# EXERCISE DATA:

-- ===== LEMMAS AND PROOFS =====

lemma countBelow (K : ℕ) (v : ℤ) (h0 : 0 ≤ v) (hK : v ≤ K) :
    ∑ j ∈ Finset.range K, (if (j:ℤ) < v then (1:ℤ) else 0) = v := by
  induction K with
  | zero => simp at hK ⊢; omega
  | succ K ih =>
    rw [Finset.sum_range_succ]
    by_cases h : v ≤ K
    · rw [ih h, if_neg (by push_cast; omega)]; ring
    · have hv : v = K + 1 := by push_cast at hK; push_cast; omega
      have hall : ∑ j ∈ Finset.range K, (if (j:ℤ) < v then (1:ℤ) else 0)
          = ∑ j ∈ Finset.range K, (1:ℤ) := by
        refine Finset.sum_congr rfl fun j hj => ?_
        rw [if_pos]
        have := Finset.mem_range.mp hj
        push_cast; omega
      rw [hall, if_pos (by push_cast; omega)]
      simp; omega
  
lemma countFrom (N : ℕ) (c : ℤ) (h0 : 0 ≤ c) (hN : c ≤ N) :
    ∑ i ∈ Finset.range N, (if c ≤ (i:ℤ) then (1:ℤ) else 0) = N - c := by
  induction N with
  | zero => simp at hN ⊢; omega
  | succ N ih =>
    rw [Finset.sum_range_succ]
    by_cases h : c ≤ N
    · rw [ih h, if_pos (by push_cast; omega)]; push_cast; ring
    · push_cast at h
      rw [if_neg (by push_cast; omega)]
      have hall : ∑ i ∈ Finset.range N, (if c ≤ (i:ℤ) then (1:ℤ) else 0)
          = ∑ i ∈ Finset.range N, (0:ℤ) := by
        refine Finset.sum_congr rfl fun i hi => ?_
        rw [if_neg]
        have := Finset.mem_range.mp hi
        push_cast; omega
      rw [hall]
      push_cast at hN ⊢
      simp; omega

lemma sumId (n : ℤ) (hn : 0 ≤ n) : ∑ i ∈ Finset.range n.toNat, (i:ℤ) = n * (n - 1) / 2 := by
  have hN : ((n.toNat : ℤ)) = n := Int.toNat_of_nonneg hn
  have h2 := Finset.sum_range_id_mul_two n.toNat
  rcases Nat.eq_zero_or_pos n.toNat with h | h
  · have hn0 : n = 0 := by omega
    rw [h, hn0]; simp
  · have : (∑ i ∈ Finset.range n.toNat, (i:ℤ)) * 2 = n * (n - 1) := by
      have := congrArg (Nat.cast : ℕ → ℤ) h2
      push_cast [Nat.cast_sub h] at this
      rw [hN] at this
      exact this
    omega

def fsSpec (n m a b : Int) : Int := ∑ i ∈ Finset.range n.toNat, (a * (i : Int) + b) / m

lemma fsSpec_reduce_a (n m a b : ℤ) (hm : 0 < m) (hn : 0 ≤ n) :
    fsSpec n m a b = n * (n - 1) / 2 * (a / m) + fsSpec n m (a % m) b := by
  unfold fsSpec
  have hterm : ∀ i : ℕ, (a * (i:ℤ) + b) / m = (a % m * (i:ℤ) + b) / m + a / m * (i:ℤ) := by
    intro i
    have h1 : a * (i:ℤ) + b = (a % m * (i:ℤ) + b) + (a / m * (i:ℤ)) * m := by
      have := Int.ediv_add_emod a m
      ring_nf
      nlinarith [Int.ediv_add_emod a m]
    rw [h1, Int.add_mul_ediv_right _ _ (by omega : m ≠ 0)]
  calc ∑ i ∈ Finset.range n.toNat, (a * (i:ℤ) + b) / m
      = ∑ i ∈ Finset.range n.toNat, ((a % m * (i:ℤ) + b) / m + a / m * (i:ℤ)) := by
        exact Finset.sum_congr rfl fun i _ => hterm i
    _ = (∑ i ∈ Finset.range n.toNat, (a % m * (i:ℤ) + b) / m)
        + a / m * ∑ i ∈ Finset.range n.toNat, (i:ℤ) := by
        rw [Finset.sum_add_distrib, Finset.mul_sum]
    _ = n * (n - 1) / 2 * (a / m) + ∑ i ∈ Finset.range n.toNat, (a % m * (i:ℤ) + b) / m := by
        rw [sumId n hn]; ring

lemma fsSpec_reduce_b (n m a b : ℤ) (hm : 0 < m) (hn : 0 ≤ n) :
    fsSpec n m a b = n * (b / m) + fsSpec n m a (b % m) := by
  unfold fsSpec
  have hterm : ∀ i : ℕ, (a * (i:ℤ) + b) / m = (a * (i:ℤ) + b % m) / m + b / m := by
    intro i
    have h1 : a * (i:ℤ) + b = (a * (i:ℤ) + b % m) + (b / m) * m := by
      nlinarith [Int.ediv_add_emod b m]
    rw [h1, Int.add_mul_ediv_right _ _ (by omega : m ≠ 0)]
  rw [Finset.sum_congr rfl fun i _ => hterm i, Finset.sum_add_distrib]
  simp [Int.toNat_of_nonneg hn]
  ring

lemma fsSpec_zero (n m a b : ℤ) (hm : 0 < m) (ha : 0 ≤ a) (hb : 0 ≤ b) (hy : a * n + b < m) :
    fsSpec n m a b = 0 := by
  unfold fsSpec
  refine Finset.sum_eq_zero fun i hi => ?_
  have hi' := Finset.mem_range.mp hi
  have hin : (i:ℤ) < n := by
    have : (i:ℤ) < (n.toNat : ℤ) := by exact_mod_cast hi'
    omega
  have h0 : 0 ≤ a * (i:ℤ) + b := by positivity
  have hlt : a * (i:ℤ) + b < m := by nlinarith
  exact Int.ediv_eq_zero_of_lt h0 hlt
theorem pvOuter (q : List Int) (n1 : ℕ) (S1 g : Int) (hn : 0 < q.length) :
    ∀ (s : ℕ) (k : ℕ) (L M : List (ℕ × ℕ)) (fuel : ℕ),
    pvInv q.length n1 k L M → 1 ≤ k → 2 * q.length ≤ k + s → s * (q.length + 2) + 1 ≤ fuel →
    bfsA q (q.length : Int) g fuel (L.map (pvEnc q n1 S1)) (pvDictOf M) = pvFirstPar q n1 S1 g s k := by
  intro s
  induction s with
  | zero =>
    rintro k L M fuel ⟨hL, hLs, hM⟩ hk hbound hfuel
    have hLnil : L = [] := by
      cases hLc : L with
      | nil => rfl
      | cons c L' =>
        exfalso
        obtain ⟨hE, hsum⟩ := (hL c).mp (hLc ▸ List.mem_cons_self ..)
        have := pvEnq_level_bound q.length hn c hE
        omega
    subst hLnil
    obtain ⟨f', rfl⟩ : ∃ f', fuel = f' + 1 := ⟨fuel - 1, by omega⟩
    rw [List.map_nil, bfsA]
    rfl
  | succ s ih =>
    rintro k L M fuel ⟨hL, hLs, hM⟩ hk hbound hfuel
    by_cases hLnil : L = []
    · subst hLnil
      obtain ⟨f', rfl⟩ : ∃ f', fuel = f' + 1 := ⟨fuel - 1, by omega⟩
      rw [List.map_nil, bfsA]
      rw [pvFirstPar_none q n1 S1 g hn (s + 1) k hk
        (fun c hE hsum => by simpa using (hL c).mpr ⟨hE, hsum⟩)]
    · have hsum : ∀ c ∈ L, c.1 + c.2 = k := fun c hc => ((hL c).mp hc).2
      have hlen : L.length ≤ q.length + 1 := pvSortedLen q.length L hLs (fun c hc => by
        have hE := ((hL c).mp hc).1
        rcases (pvEnqB_iff _ c).mp hE with ⟨h1, _⟩ | ⟨h1, _⟩ <;> omega)
      have hexp : (s + 1) * (q.length + 2) = s * (q.length + 2) + (q.length + 2) := by ring
      have hLev := pvLevel q n1 S1 g hn k L hsum [] M (fuel - L.length)
      rw [List.append_nil] at hLev
      rw [show fuel = L.length + (fuel - L.length) by omega, hLev,
          pvAny_eq_rowPar q n1 S1 g k L hL]
      have hgen := pvGenGo q.length n1 hn k L [] M (k + 1)
        (fun c => by
          rw [hL c]
          constructor
          · rintro ⟨h1, h2⟩; exact ⟨h1, h2, by omega⟩
          · rintro ⟨h1, h2, _⟩; exact ⟨h1, h2⟩)
        hLs
        (fun c => by
          simp only [List.not_mem_nil, false_iff]
          rintro ⟨h1, h2, h3 | ⟨h3, h4⟩⟩ <;> omega)
        List.Pairwise.nil
        (fun r => by
          rw [hM r]
          constructor
          · intro h; exact Or.inl h
          · rintro (h | ⟨c, hc, _⟩)
            · exact h
            · simp at hc)
      obtain ⟨hgL, hgS, hgM⟩ := hgen
      by_cases hrow : pvRowPar q n1 S1 g k = true
      · rw [if_pos hrow, pvFirstPar_succ, if_pos hrow]
      · have hrow' : pvRowPar q n1 S1 g k = false := by
          cases h : pvRowPar q n1 S1 g k
          · rfl
          · exact absurd h hrow
        rw [hrow']
        simp only [Bool.false_eq_true, if_false]
        rw [pvFirstPar_succ, hrow']
        simp only [Bool.false_eq_true, if_false]
        exact ih (k + 1) (pvGenL q.length n1 ([], M) L).1 (pvGenL q.length n1 ([], M) L).2
          (fuel - L.length) ⟨hgL, hgS, hgM⟩ (by omega) (by omega) (by omega)

theorem pvHit00 (q : List Int) (n1 : ℕ) (S1 g : Int) (hn : 0 < q.length) :
    pvRowPar q n1 S1 g 0 = pvHitB q n1 S1 g (0, 0) := by
  cases hA : pvRowPar q n1 S1 g 0 <;> cases hB : pvHitB q n1 S1 g (0, 0) <;> try rfl
  · exfalso
    rw [pvRowPar, List.any_eq_false] at hA
    have := hA 0 (List.mem_range.mpr (by omega))
    apply this
    simp only [Bool.and_eq_true, decide_eq_true_eq]
    exact ⟨⟨by omega, (pvEnqB_iff _ _).mpr (by left; simp; omega)⟩, hB⟩
  · exfalso
    rw [pvRowPar, List.any_eq_true] at hA
    obtain ⟨x, _, hx⟩ := hA
    simp only [Bool.and_eq_true, decide_eq_true_eq] at hx
    obtain ⟨⟨hx0, _⟩, hhit⟩ := hx
    have hxz : x = 0 := by omega
    subst hxz
    simp only [Nat.sub_zero] at hhit
    rw [hhit] at hB
    exact absurd hB (by simp)

theorem pvSolutionA (queue1 queue2 : List Int) (hn : queue1 ++ queue2 ≠ []) :
    solution queue1 queue2 =
      (if PySem.Int.mod (queue1 ++ queue2).sum 2 ≠ 0 then -1
       else pvFirstPar (queue1 ++ queue2) queue1.length queue1.sum
              (PySem.Int.floordiv (queue1 ++ queue2).sum 2) (2 * (queue1 ++ queue2).length) 0) := by
  have hn' : 0 < (queue1 ++ queue2).length := by
    cases h : queue1 ++ queue2 with
    | nil => exact absurd h hn
    | cons x xs => simp [h]
  unfold solution
  by_cases hodd : PySem.Int.mod (queue1 ++ queue2).sum 2 ≠ 0
  · rw [if_pos hodd, if_pos hodd]
  · rw [if_neg hodd, if_neg hodd]
    set q := queue1 ++ queue2 with hq
    set n1 : ℕ := queue1.length with hn1
    set S1 : Int := queue1.sum with hS1
    set g : Int := PySem.Int.floordiv q.sum 2 with hg
    have hct0 : ((queue1.length : Int) - 1).emod (q.length : Int)
        = (((n1 + q.length - 1 + 0) % q.length : ℕ) : Int) := by
      have hee : ∀ x y : Int, x.emod y = x % y := fun _ _ => rfl
      have h1 : ((queue1.length : Int) - 1) % (q.length : Int)
          = (((queue1.length : Int) - 1) + (q.length : Int)) % (q.length : Int) :=
        (Int.add_emod_right _ _).symm
      have h2 : ((queue1.length : Int) - 1) + (q.length : Int) = ((n1 + q.length - 1 + 0 : ℕ) : Int) := by
        simp only [hn1]
        omega
      rw [hee, h1, h2, ← Int.natCast_mod]
    have hstep := pvStep q n1 S1 g hn' 0 0 ((queue1.length : Int) - 1) hct0 [] []
      ((2 * q.length + 2) * (q.length + 2) - 1)
    have hfz : (2 * q.length + 2) * (q.length + 2) - 1 + 1 = (2 * q.length + 2) * (q.length + 2) := by
      have hpos : 0 < (2 * q.length + 2) * (q.length + 2) := Nat.mul_pos (by omega) (by omega)
      omega
    rw [hfz] at hstep
    rw [show ((0 % q.length : ℕ) : Int) = (0 : Int) by simp] at hstep
    rw [show pvF q n1 S1 0 0 = S1 by simp [pvF, pvP, pvQ]] at hstep
    rw [show ((0 + 0 : ℕ) : Int) = (0 : Int) by simp] at hstep
    rw [show pvDictOf [] = PySem.Dict.empty from rfl] at hstep
    rw [hstep]
    have hgen := pvGenGo q.length n1 hn' 0 [(0, 0)] [] [] 1
      (fun c => by
        constructor
        · intro hc
          rw [List.mem_singleton] at hc
          subst hc
          exact ⟨(pvEnqB_iff _ _).mpr (by left; simp; omega), by simp, by simp⟩
        · rintro ⟨h1, h2, h3⟩
          rw [List.mem_singleton]
          obtain ⟨x, y⟩ := c
          simp at h2 h3 ⊢
          omega)
      (List.pairwise_singleton ..)
      (fun c => by
        simp only [List.not_mem_nil, false_iff]
        rintro ⟨h1, h2, h3 | ⟨h3, h4⟩⟩ <;> omega)
      List.Pairwise.nil
      (fun r => by
        simp only [List.not_mem_nil, false_iff]
        rintro (⟨c, _, h2, h3, _⟩ | ⟨c, hc, _⟩)
        · omega
        · simp at hc)
    obtain ⟨hgL, hgS, hgM⟩ := hgen
    have hfold1 : pvGenL q.length n1 ([], []) [(0, 0)] = pvGenP q.length n1 ([], []) (0, 0) := rfl
    rw [hfold1] at hgL hgS hgM
    have houter := pvOuter q n1 S1 g hn' (2 * q.length - 1) 1
      (pvGenP q.length n1 ([], []) (0, 0)).1 (pvGenP q.length n1 ([], []) (0, 0)).2
      ((2 * q.length + 2) * (q.length + 2) - 1)
      ⟨hgL, hgS, hgM⟩ (by omega) (by omega) ?fuel
    case fuel =>
      have hmul : (2 * q.length - 1 + 3) * (q.length + 2) = (2 * q.length + 2) * (q.length + 2) := by
        congr 1
        omega
      rw [add_mul] at hmul
      have h2 : 1 * (q.length + 2) ≤ 3 * (q.length + 2) := by
        apply Nat.mul_le_mul_right
        omega
      rw [one_mul] at h2
      omega
    rw [List.nil_append, houter]
    rw [show 2 * q.length = (2 * q.length - 1) + 1 by omega, pvFirstPar_succ]
    rw [pvHit00 q n1 S1 g hn']
    by_cases hh1 : pvF q n1 S1 (0 + 1) 0 = g
    · rw [if_pos hh1, if_pos (by simp [pvHitB, hh1])]
      simp
    · rw [if_neg hh1]
      by_cases hh2 : pvF q n1 S1 0 (0 + 1) = g
      · rw [if_pos hh2, if_pos (by simp [pvHitB, hh2])]
        simp
      · rw [if_neg hh2, if_neg (by simp [pvHitB, hh1, hh2])]
        norm_num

# WHAT YOU ARE ASKED TO DO:
In the listing above, find the line holding "simp [Int.toNat_of_nonneg hn]" and the line holding "theorem pvOuter (q", then output those two lines and every line between them exactly.

# RESULT BELOW:
  simp [Int.toNat_of_nonneg hn]
  ring

lemma fsSpec_zero (n m a b : ℤ) (hm : 0 < m) (ha : 0 ≤ a) (hb : 0 ≤ b) (hy : a * n + b < m) :
    fsSpec n m a b = 0 := by
  unfold fsSpec
  refine Finset.sum_eq_zero fun i hi => ?_
  have hi' := Finset.mem_range.mp hi
  have hin : (i:ℤ) < n := by
    have : (i:ℤ) < (n.toNat : ℤ) := by exact_mod_cast hi'
    omega
  have h0 : 0 ≤ a * (i:ℤ) + b := by positivity
  have hlt : a * (i:ℤ) + b < m := by nlinarith
  exact Int.ediv_eq_zero_of_lt h0 hlt
theorem pvOuter (q : List Int) (n1 : ℕ) (S1 g : Int) (hn : 0 < q.length) :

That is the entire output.